So, okay, she's getting over her addiction.
She doesn't want to go back.
And we have a chorus, which essentially is all, there's not fresh material here.
Yeah.
Right.
The rain came pouring down.
She was drowning.
She could finally breathe, gone as any trace.
I'm finally clean.
Rain came pouring down.
goes on and on.
Yeah, again.
She's finally clean.
Yeah.
Okay.
What does change a little bit is the outro where she says, finally clean, think I'm finally clean, ah, ah, I think I'm finally clean.
I think that the change of tone, the little twist she gives us at the end, which is fun.
It makes it more than just a I'm over him poem, is that it is what we call an indeterminate ending.
Yeah.
Is she really over her?
Right, yeah.
She thinks she's over him.
She thinks she's clean.
And she knows, but it doesn't mean you don't miss him.
Right.
You don't miss it.
Right.
I know how bad the drought was, but.
I know.
You know, if you're making an argument, you know, probably rhetorically, this is not a strong argument to make.

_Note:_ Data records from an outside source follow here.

-- pv_equiv track=rewrite | github.com/danmazus/FCM | my_package/functions_storage.py | UL_mult_COMB
-- ===== SOURCE A (Python) =====
-- def UL_mult_COMB(LU, n):
--     M = [[0] * n for i in range(n)]
--     #for i in range(n):
--      #   for k in range(i, n):
--       #      M[i][k] = LU[i][k]
--
--     #or i in range(n):
--        # for k in range(n):
--           #  upper_limit = min(i, k + 1)
--           #  for j in range(upper_limit):
--              #   M[i][k] += LU[i][j] * LU[j][k]
--
--     for i in range(n):
--         for k in range(n):
--             if i == k:
--                 # Diagonal Case
--                 M[i][k] += LU[i][k]
--                 for j in range(i):
--                     M[i][k] += LU[i][j] * LU[j][k]
--             elif i > k:
--                 # Lower Triangular Part
--                 for j in range(k + 1):
--                     M[i][k] += LU[i][j] * LU[j][k]
--             else:
--                 # i < k, Upper Triangular Part
--                 M[i][k] += LU[i][k]
--                 for j in range(i):
--                       M[i][k] += LU[i][j] * LU[j][k]
--     return M
-- ===== SOURCE B (Python) =====
-- def UL_mult_COMB(LU, n):
--     # Unpack the packed factors into explicit full matrices:
--     # L is unit lower triangular, U is upper triangular.
--     L = [[LU[i][j] if j < i else (1 if j == i else 0) for j in range(n)]
--          for i in range(n)]
--     U = [[LU[i][j] if j >= i else 0 for j in range(n)]
--          for i in range(n)]
--     # Generic dense matrix product M = L @ U.
--     return [[sum(L[i][j] * U[j][k] for j in range(n)) for k in range(n)]
--             for i in range(n)]
-- ===== Notes on version B (the rewrite author's own statement) =====
-- stated objective: alternative
-- what changed: Instead of triangular branch-based accumulation into a mutated matrix, B first unpacks the packed storage into explicit full L (unit lower triangular) and U (upper triangular) matrices and then computes a generic dense matrix product L @ U with a uniform full-range inner loop.
import Mathlib
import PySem

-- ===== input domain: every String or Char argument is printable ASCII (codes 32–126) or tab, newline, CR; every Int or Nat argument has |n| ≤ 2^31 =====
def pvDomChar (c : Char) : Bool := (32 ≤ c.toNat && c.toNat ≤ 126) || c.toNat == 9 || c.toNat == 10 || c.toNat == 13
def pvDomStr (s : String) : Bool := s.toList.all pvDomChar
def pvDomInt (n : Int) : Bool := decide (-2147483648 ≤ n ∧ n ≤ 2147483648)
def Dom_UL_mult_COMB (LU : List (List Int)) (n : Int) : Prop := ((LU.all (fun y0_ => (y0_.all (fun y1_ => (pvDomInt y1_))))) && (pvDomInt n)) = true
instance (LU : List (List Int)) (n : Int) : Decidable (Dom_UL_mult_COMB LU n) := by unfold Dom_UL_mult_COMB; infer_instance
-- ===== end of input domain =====

-- B unpacks the packed storage into explicit full L and U matrices and computes a
-- generic dense matrix product L @ U, instead of A's branch-based triangular
-- accumulation into a mutated matrix (objective: alternative).

-- ===== PORT A =====
-- shared indexing helpers: LU[i][k] (read), M[i][k] = v (write);
-- all indices come from range(n) so they are nonnegative; pyGetD/pySetD are exact under Pre_
def pvGet2 (LU : List (List Int)) (i k : Int) : Int :=
  PySem.List.pyGetD (PySem.List.pyGetD LU i []) k 0

def pvMset (M : List (List Int)) (i k : Int) (v : Int) : List (List Int) :=
  PySem.List.pySetD M i (PySem.List.pySetD (PySem.List.pyGetD M i []) k v)

def pvAbody (LU : List (List Int)) (i k : Int) (M : List (List Int)) : List (List Int) :=
  if i = k then
    (PySem.List.pyRange 0 i 1).foldl
      (fun M j => pvMset M i k (pvGet2 M i k + pvGet2 LU i j * pvGet2 LU j k))
      (pvMset M i k (pvGet2 M i k + pvGet2 LU i k))
  else if k < i then
    (PySem.List.pyRange 0 (k + 1) 1).foldl
      (fun M j => pvMset M i k (pvGet2 M i k + pvGet2 LU i j * pvGet2 LU j k)) M
  else
    (PySem.List.pyRange 0 i 1).foldl
      (fun M j => pvMset M i k (pvGet2 M i k + pvGet2 LU i j * pvGet2 LU j k))
      (pvMset M i k (pvGet2 M i k + pvGet2 LU i k))

def UL_mult_COMB (LU : List (List Int)) (n : Int) : List (List Int) :=
  (PySem.List.pyRange 0 n 1).foldl
    (fun M i => (PySem.List.pyRange 0 n 1).foldl (fun M k => pvAbody LU i k M) M)
    ((PySem.List.pyRange 0 n 1).map (fun _ => PySem.List.pyRepeat [(0 : Int)] n))

-- ===== PORT B =====
-- L = unit lower triangular unpacking, U = upper triangular unpacking, then M = L @ U
def pvUnpackL (LU : List (List Int)) (n : Int) : List (List Int) :=
  (PySem.List.pyRange 0 n 1).map (fun i =>
    (PySem.List.pyRange 0 n 1).map (fun j =>
      if j < i then pvGet2 LU i j else if j = i then 1 else 0))

def pvUnpackU (LU : List (List Int)) (n : Int) : List (List Int) :=
  (PySem.List.pyRange 0 n 1).map (fun i =>
    (PySem.List.pyRange 0 n 1).map (fun j =>
      if i ≤ j then pvGet2 LU i j else 0))

def UL_mult_COMB_alt (LU : List (List Int)) (n : Int) : List (List Int) :=
  let L := pvUnpackL LU n
  let U := pvUnpackU LU n
  (PySem.List.pyRange 0 n 1).map (fun i =>
    (PySem.List.pyRange 0 n 1).map (fun k =>
      ((PySem.List.pyRange 0 n 1).map (fun j => pvGet2 L i j * pvGet2 U j k)).sum))

-- ===== PRECONDITION & SPEC =====
-- Pre_: exactly where Python A returns: n <= 0 (empty result), or the first n rows of LU
-- exist and each has at least n entries (otherwise A raises IndexError reading LU)
def Pre_UL_mult_COMB (LU : List (List Int)) (n : Int) : Prop :=
  n ≤ 0 ∨ (n ≤ (LU.length : Int) ∧ ∀ row ∈ LU.take n.toNat, n ≤ (row.length : Int))
instance (LU : List (List Int)) (n : Int) : Decidable (Pre_UL_mult_COMB LU n) := by
  unfold Pre_UL_mult_COMB; infer_instance

def pvWitness_UL_mult_COMB : List (List Int) × Int := ([[2, 3], [4, 5]], 2)

def Spec_UL_mult_COMB (LU : List (List Int)) (n : Int) (out : List (List Int)) : Prop :=
  out = UL_mult_COMB_alt LU n
instance (LU : List (List Int)) (n : Int) (out : List (List Int)) :
    Decidable (Spec_UL_mult_COMB LU n out) := by unfold Spec_UL_mult_COMB; infer_instance

-- ===== CLAIM (what is proved, stated in full; the proofs are below) =====
def Claim_equal_UL_mult_COMB : Prop := ∀ (LU : List (List Int)) (n : Int),
  Dom_UL_mult_COMB LU n → Pre_UL_mult_COMB LU n →
  Spec_UL_mult_COMB LU n (UL_mult_COMB LU n)

-- ===== LEMMAS AND PROOFS =====
-- Nat-indexed views of the entries and of the in-place update, plus the closed-form
-- entry value pvVal that both programs compute

def pvGetN (M : List (List Int)) (i k : Nat) : Int := (M.getD i []).getD k 0

def pvVal (LU : List (List Int)) (i k : Nat) : Int :=
  (if i ≤ k then pvGetN LU i k else 0) +
  ((List.range (min i (k + 1))).map (fun j => pvGetN LU i j * pvGetN LU j k)).sum

def pvSetN (M : List (List Int)) (i k : Nat) (v : Int) : List (List Int) :=
  M.set i ((M.getD i []).set k v)

def pvShape (N : Nat) (M : List (List Int)) : Prop :=
  M.length = N ∧ ∀ r ∈ M, r.length = N

def pvRowF (LU : List (List Int)) (N i : Nat) (r : List Int) : List Int :=
  (List.range N).foldl (fun r k => r.set k (r.getD k 0 + pvVal LU i k)) r

lemma pvRangeNat (n : Int) :
    PySem.List.pyRange 0 n 1 = (List.range n.toNat).map (fun (k : Nat) => (k : Int)) := by
  rw [PySem.List.pyRange_one]; simp

@[simp] lemma pvGet2_cast (LU : List (List Int)) (i k : Nat) :
    pvGet2 LU (i : Int) (k : Int) = pvGetN LU i k := by simp [pvGet2, pvGetN]

@[simp] lemma pvMset_cast (M : List (List Int)) (i k : Nat) (v : Int) :
    pvMset M (i : Int) (k : Int) v = pvSetN M i k v := by simp [pvMset, pvSetN]

lemma pvSetN_length (M : List (List Int)) (i k : Nat) (v : Int) :
    (pvSetN M i k v).length = M.length := by simp [pvSetN]

lemma pvSetN_getD_self (M : List (List Int)) (i k : Nat) (v : Int) (hi : i < M.length) :
    (pvSetN M i k v).getD i [] = (M.getD i []).set k v := by
  simp [pvSetN, List.getD_eq_getElem?_getD, List.getElem?_set_self hi]

lemma pvGetN_setN_self (M : List (List Int)) (i k : Nat) (v : Int)
    (hi : i < M.length) (hk : k < (M.getD i []).length) :
    pvGetN (pvSetN M i k v) i k = v := by
  simp only [pvGetN, pvSetN, List.getD_eq_getElem?_getD, List.getElem?_set_self hi, Option.getD_some]
  rw [List.getElem?_set_self (by simpa [List.getD_eq_getElem M [] hi] using hk)]; rfl

lemma pvSetN_setN (M : List (List Int)) (i k : Nat) (v w : Int) :
    pvSetN (pvSetN M i k v) i k w = pvSetN M i k w := by
  by_cases hi : i < M.length
  · simp [pvSetN, List.getD_eq_getElem?_getD, List.getElem?_set_self hi, List.set_set]
  · simp [pvSetN, List.set_eq_of_length_le (by omega : M.length ≤ i)]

You know, it's like a used car salesman trying to sell a car.
and he says, I think this is a good car for you.
You know, well, that's not as rhetorically strong as this is a good car for you.
Yeah, I am clean.
Yes, yes.
She could have said, I am clean, but she says, I think I'm finally clean.
And so the tone is hopeful but realistic.
Okay, yeah, I like that.
Yeah, I like it too.
I think it's nice.
I liked the indeterminate ending.
Yeah.
My students, by the way, I hate them.
I have given them poems or short stories or things like that with indeterminate endings.
And they just go, well, no, I need to know.
How does it end?
You know, but, you know, real-
I kind of like it because, like, I get to the side.
Well, and how many times do you actually reach finality in life?
Yeah.
At least once.
Just the ones probably really.
Yeah, when you die.
Yeah.
But other than that, yeah, you're pretty stuck.
Okay.
Can I go back and talk about water as a symbol?
Please.
Okay, so water is an overarching symbol, you know, in this particular poem, water can be seen in every major world religion.
Generally, it is used as a symbol of cleansing, right?
It's also a symbol of rebirth of new life, right?
So as you are coming out of the womb, you know, in your mother's water.
water. Right. You get baptized in a Christian church. You go to an ablution fountain if you're Muslim and you
wash before you go in. So it's a symbol of cleansing, of being reborn, of becoming something new.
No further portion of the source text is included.